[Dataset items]
"""
theorem parseB_from (b : Nat) (s : List Char) (a : Nat) :
    s.foldl (fun a c => a * b + hexVal c) a = a * b ^ s.length + parseB b s := by
  induction s generalizing a with
  | nil => simp [parseB]
  | cons c t ih =>
    simp only [List.foldl_cons, List.length_cons]
    rw [ih (a * b + hexVal c)]
    have h2 : parseB b (c :: t) = t.foldl (fun a c => a * b + hexVal c) (0 * b + hexVal c) := rfl
    rw [h2, ih (0 * b + hexVal c)]
    ring

theorem parseB_append (b : Nat) (s t : List Char) :
    parseB b (s ++ t) = parseB b s * b ^ t.length + parseB b t := by
  have : parseB b (s ++ t) = t.foldl (fun a c => a * b + hexVal c) (parseB b s) := by
    simp [parseB, List.foldl_append]
  rw [this, parseB_from]

theorem parseB_replicate_zero (b m : Nat) (s : List Char) :
    parseB b (List.replicate m '0' ++ s) = parseB b s := by
  rw [parseB_append]
  have : parseB b (List.replicate m '0') = 0 := by
    induction m with
    | zero => rfl
    | succ n ih =>
      have : List.replicate (n + 1) '0' = '0' :: List.replicate n '0' := rfl
      rw [this]
      have h2 : parseB b ('0' :: List.replicate n '0')
          = (List.replicate n '0').foldl (fun a c => a * b + hexVal c) (0 * b + hexVal '0') := rfl
      rw [h2, parseB_from]
      simpa [hexVal] using ih
  simp [this]

theorem parseB_lt (b : Nat) (hb : 1 ≤ b) (s : List Char) (h : ∀ c ∈ s, hexVal c < b) :
    parseB b s < b ^ s.length := by
  induction s with
  | nil => simp [parseB]
  | cons c t ih =>
    have h2 : parseB b (c :: t) = t.foldl (fun a c => a * b + hexVal c) (0 * b + hexVal c) := rfl
    rw [h2, parseB_from]
    have hc : hexVal c < b := h c (by simp)
    have ht : parseB b t < b ^ t.length := ih (fun c hc => h c (by simp [hc]))
    have hmul : (hexVal c + 1) * b ^ t.length ≤ b * b ^ t.length :=
      Nat.mul_le_mul_right _ (by omega)
    calc (0 * b + hexVal c) * b ^ t.length + parseB b t
        = hexVal c * b ^ t.length + parseB b t := by ring
      _ < hexVal c * b ^ t.length + b ^ t.length := by omega
      _ = (hexVal c + 1) * b ^ t.length := by ring
      _ ≤ b * b ^ t.length := hmul
      _ = b ^ (c :: t).length := by simp [List.length_cons, pow_succ']

theorem pyDigits_length_le (b v k : Nat) (hb : 2 ≤ b) (hk : 1 ≤ k) (hv : v < b ^ k) :
    (pyDigits b v).length ≤ k := by
  induction v using Nat.strong_induction_on generalizing k with
  | _ v ih =>
    rw [pyDigits]
    split
    · simpa using hk
    · rename_i h
      simp only [not_or, not_lt, not_le] at h
      obtain ⟨h1, h2⟩ := h
      have hk2 : 2 ≤ k := by
        by_contra hlt
        have hk1 : k = 1 := by omega
        subst hk1
        simp only [pow_one] at hv
        omega
      have hdiv : v / b < b ^ (k - 1) := by
        rw [Nat.div_lt_iff_lt_mul (by omega)]
        have : b ^ (k - 1) * b = b ^ k := by
          rw [← pow_succ]; congr 1; omega
        omega
      have := ih (v / b) (Nat.div_lt_self (by omega) (by omega)) (k - 1) (by omega) hdiv
      simp [List.length_append]
      omega

theorem fixedD_snoc (b k v : Nat) :
    fixedD b (k + 1) v = fixedD b k (v / b) ++ [digChar (v % b)] := by
  unfold fixedD
  rw [List.range_succ, List.map_append]
  congr 1
  · apply List.map_congr_left
    intro j hj
    simp only [List.mem_range] at hj
    congr 2
    rw [Nat.div_div_eq_div_mul, ← pow_succ']
    congr 2
    omega
  · simp

theorem fixedD_zero (b k : Nat) : fixedD b k 0 = List.replicate k '0' := by
  unfold fixedD
  rw [List.eq_replicate_iff]
  constructor
  · simp
  · intro c hc
    simp only [List.mem_map] at hc
    obtain ⟨j, _, hj⟩ := hc
    simp [digChar, ← hj]
lemma pvFill_spec (words : List Int) (kn : Nat) (i : Nat) (jn : Nat) (hj : i * kn ≤ 32 * jn) :
    ∃ j' : Nat, jn ≤ j' ∧ i * kn + kn ≤ 32 * j' ∧
      pvFill words ((kn : Nat) : Int) (((pvT words jn / 2 ^ (i * kn) : Nat) : Int))
        (((32 * jn : Nat) : Int) - ((i * kn : Nat) : Int)) ((jn : Nat) : Int)
      = ((((pvT words j' / 2 ^ (i * kn) : Nat) : Int)),
         ((32 * j' : Nat) : Int) - ((i * kn : Nat) : Int), ((j' : Nat) : Int)) := by
  set e : Nat := i * kn with hedef
  clear_value e
  suffices H : ∀ (d jn : Nat), e + kn ≤ 32 * jn + d → e ≤ 32 * jn → ∃ j' : Nat, jn ≤ j' ∧ e + kn ≤ 32 * j' ∧
      pvFill words ((kn : Nat) : Int) (((pvT words jn / 2 ^ e : Nat) : Int))
        (((32 * jn : Nat) : Int) - ((e : Nat) : Int)) ((jn : Nat) : Int)
      = ((((pvT words j' / 2 ^ e : Nat) : Int)),
         ((32 * j' : Nat) : Int) - ((e : Nat) : Int), ((j' : Nat) : Int)) by
    exact H (e + kn) jn (by omega) hj
  intro d
  induction d with
  | zero =>
    intro jn hd hj2
    refine ⟨jn, le_rfl, by omega, ?_⟩
    rw [pvFill, if_neg (by push_cast; omega)]
  | succ d ih =>
    intro jn hd hj2
    by_cases hfill : 32 * jn < e + kn
    · rw [pvFill, if_pos (by push_cast; omega)]
      have harg1 : PySem.Int.bor (((pvT words jn / 2 ^ e : Nat) : Int))
          ((PySem.Int.band (PySem.List.pyGetD words ((jn : Nat) : Int) 0) 4294967295)
            <<< ((((32 * jn : Nat) : Int) - ((e : Nat) : Int)).toNat))
          = (((pvT words (jn + 1) / 2 ^ e : Nat) : Int)) := by
        rw [pv_band_word, show ((((32 * jn : Nat) : Int) - ((e : Nat) : Int)).toNat) = 32 * jn - e by omega,
            Int.shiftLeft_eq]
        have hlt := pv_buffer_lt words e jn hj2
        have hcast2 : ((2 ^ (32 * jn - e) : Nat) : Int) = (2:Int) ^ (32 * jn - e) := by push_cast; ring
        rw [pv_bor_eq_add _ _ _ (by positivity) (by omega) (by positivity)]
        rw [pv_buffer_step words e jn hj2]
        push_cast
        ring
      have harg2 : (((32 * jn : Nat) : Int) - ((e : Nat) : Int)) + 32
          = ((32 * (jn + 1) : Nat) : Int) - ((e : Nat) : Int) := by push_cast; ring
      have harg3 : ((jn : Nat) : Int) + 1 = (((jn + 1 : Nat) : Nat) : Int) := by push_cast; ring
      rw [harg1, harg2, harg3]
      obtain ⟨j', h1, h2, h3⟩ := ih (jn + 1) (by omega) (by omega)
      exact ⟨j', by omega, h2, h3⟩
    · rw [pvFill, if_neg (by push_cast; omega)]
      exact ⟨jn, le_rfl, by omega, rfl⟩

lemma pv_band_buf (x : Nat) (kn : Nat) :
    PySem.Int.band ((x : Nat) : Int) (((1 : Int) <<< kn) - 1) = ((x % 2 ^ kn : Nat) : Int) := by
  rw [show ((1 : Int) <<< kn) - 1 = (2:Int) ^ kn - 1 by rw [Int.shiftLeft_eq]; ring, pv_band_mask]
  push_cast
  ring

lemma pvB_fold (words : List Int) (kn : Nat) (hk : kn ≤ 32) (m : Nat) :
    ∃ j' : Nat, m * kn ≤ 32 * j' ∧
      ((List.range m).foldl
        (fun (st : Int × Int × Int × List Int) (_ : Nat) =>
          let f := pvFill words ((kn : Nat) : Int) st.1 st.2.1 st.2.2.1
          (f.1 >>> kn, f.2.1 - ((kn : Nat) : Int), f.2.2,
           st.2.2.2 ++ [PySem.Int.band f.1 (((1 : Int) <<< kn) - 1)]))
        ((0 : Int), (0 : Int), (0 : Int), ([] : List Int)))
      = ((((pvT words j' / 2 ^ (m * kn) : Nat) : Int)),
         ((32 * j' : Nat) : Int) - ((m * kn : Nat) : Int), ((j' : Nat) : Int),
         (List.range m).map (fun i => ((pvRef words kn i : Nat) : Int))) := by
  induction m with
  | zero =>
    exact ⟨0, by omega, by norm_num [pvT]⟩
  | succ m ih =>
    obtain ⟨jm, hjm2, hfold⟩ := ih
    rw [List.range_succ, List.foldl_append, hfold]
    obtain ⟨j', hj1, hj2, hfill⟩ := pvFill_spec words kn m jm hjm2
    have hexp : (m + 1) * kn = m * kn + kn := by ring
    refine ⟨j', by omega, ?_⟩
    simp only [List.foldl_cons, List.foldl_nil]
    rw [hfill]
    have hbuf : (((pvT words j' / 2 ^ (m * kn) : Nat) : Int)) >>> kn
        = (((pvT words j' / 2 ^ ((m + 1) * kn) : Nat) : Int)) := by
      rw [Int.shiftRight_eq_div_pow, ← Int.natCast_div, Nat.div_div_eq_div_mul, ← pow_add,
          show m * kn + kn = (m + 1) * kn by ring]
    have hbits : (((32 * j' : Nat) : Int) - ((m * kn : Nat) : Int)) - ((kn : Nat) : Int)
        = ((32 * j' : Nat) : Int) - (((m + 1) * kn : Nat) : Int) := by push_cast; ring
    have hval : PySem.Int.band (((pvT words j' / 2 ^ (m * kn) : Nat) : Int)) (((1 : Int) <<< kn) - 1)
        = ((pvRef words kn m : Nat) : Int) := by
      rw [pv_band_buf, pvRef_stream words kn hk m hj2]
    rw [hbuf, hbits, hval]
    simp


lemma pvA_eq (words : List Int) (kn : Nat) (hk : kn ≤ 32) (n : Int) :
    decompress_crossing_py words ((kn : Nat) : Int) n
      = (List.range n.toNat).map (fun i => ((pvRef words kn i : Nat) : Int)) := by
  unfold decompress_crossing_py
  simp only [Int.toNat_natCast]
  rw [PySem.List.pyRange_one 0 n, List.foldl_map, PySem.List.foldl_append_singleton_eq_map]
  rw [List.nil_append, show (n - 0).toNat = n.toNat by omega]
  apply List.map_congr_left
  intro i _
  rw [zero_add]
  exact pvA_value words kn hk i

lemma pvB_eq (words : List Int) (kn : Nat) (hk : kn ≤ 32) (n : Int) :
    decompress_crossing_py_alt words ((kn : Nat) : Int) n
      = (List.range n.toNat).map (fun i => ((pvRef words kn i : Nat) : Int)) := by
  unfold decompress_crossing_py_alt
  simp only [Int.toNat_natCast]
  rw [PySem.List.pyRange_one 0 n, List.foldl_map]
  rw [show (n - 0).toNat = n.toNat by omega]
  obtain ⟨j', _, hfold⟩ := pvB_fold words kn hk n.toNat
  rw [hfold]

-- ===== VERDICT (by name: the statement is the Claim_ definition above) =====
theorem decompress_crossing_py_spec : Claim_equal_decompress_crossing_py := by
  intro words k n _ hpre
  obtain ⟨hk0, hk32, -⟩ := hpre
  unfold Spec_decompress_crossing_py
  lift k to Nat using hk0 with kn
  have hk : kn ≤ 32 := by omega
  rw [pvA_eq words kn hk n, pvB_eq words kn hk n]

@[simp]
theorem decompress_crossing_py_raises : Claim_raises_decompress_crossing_py := by
  unfold Claim_raises_decompress_crossing_py
  refine ⟨?_, by decide, by decide, ?_⟩
  · intro words k n _ hra hpre
    obtain ⟨hw, hk, hn⟩ := hra
    obtain ⟨_, _, hpre3⟩ := hpre
    have := hpre3 hn
    simp [hk, hw] at this
  · show decompress_crossing_py_alt [] 0 2 = [0, 0]
    unfold decompress_crossing_py_alt
    rw [show PySem.List.pyRange 0 2 1 = [0, 1] by decide]
    simp only [List.foldl]
    rw [pvFill, pvFill]
    norm_num [PySem.Int.band]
"""
In the entries above, find the line holding "simp only [List.foldl_cons, List.foldl_nil]" and the line holding "decompress_crossing_py_alt words ((kn"; print both of them and every line between, exactly, and nothing else.

    simp only [List.foldl_cons, List.foldl_nil]
    rw [hfill]
    have hbuf : (((pvT words j' / 2 ^ (m * kn) : Nat) : Int)) >>> kn
        = (((pvT words j' / 2 ^ ((m + 1) * kn) : Nat) : Int)) := by
      rw [Int.shiftRight_eq_div_pow, ← Int.natCast_div, Nat.div_div_eq_div_mul, ← pow_add,
          show m * kn + kn = (m + 1) * kn by ring]
    have hbits : (((32 * j' : Nat) : Int) - ((m * kn : Nat) : Int)) - ((kn : Nat) : Int)
        = ((32 * j' : Nat) : Int) - (((m + 1) * kn : Nat) : Int) := by push_cast; ring
    have hval : PySem.Int.band (((pvT words j' / 2 ^ (m * kn) : Nat) : Int)) (((1 : Int) <<< kn) - 1)
        = ((pvRef words kn m : Nat) : Int) := by
      rw [pv_band_buf, pvRef_stream words kn hk m hj2]
    rw [hbuf, hbits, hval]
    simp


lemma pvA_eq (words : List Int) (kn : Nat) (hk : kn ≤ 32) (n : Int) :
    decompress_crossing_py words ((kn : Nat) : Int) n
      = (List.range n.toNat).map (fun i => ((pvRef words kn i : Nat) : Int)) := by
  unfold decompress_crossing_py
  simp only [Int.toNat_natCast]
  rw [PySem.List.pyRange_one 0 n, List.foldl_map, PySem.List.foldl_append_singleton_eq_map]
  rw [List.nil_append, show (n - 0).toNat = n.toNat by omega]
  apply List.map_congr_left
  intro i _
  rw [zero_add]
  exact pvA_value words kn hk i

lemma pvB_eq (words : List Int) (kn : Nat) (hk : kn ≤ 32) (n : Int) :
    decompress_crossing_py_alt words ((kn : Nat) : Int) n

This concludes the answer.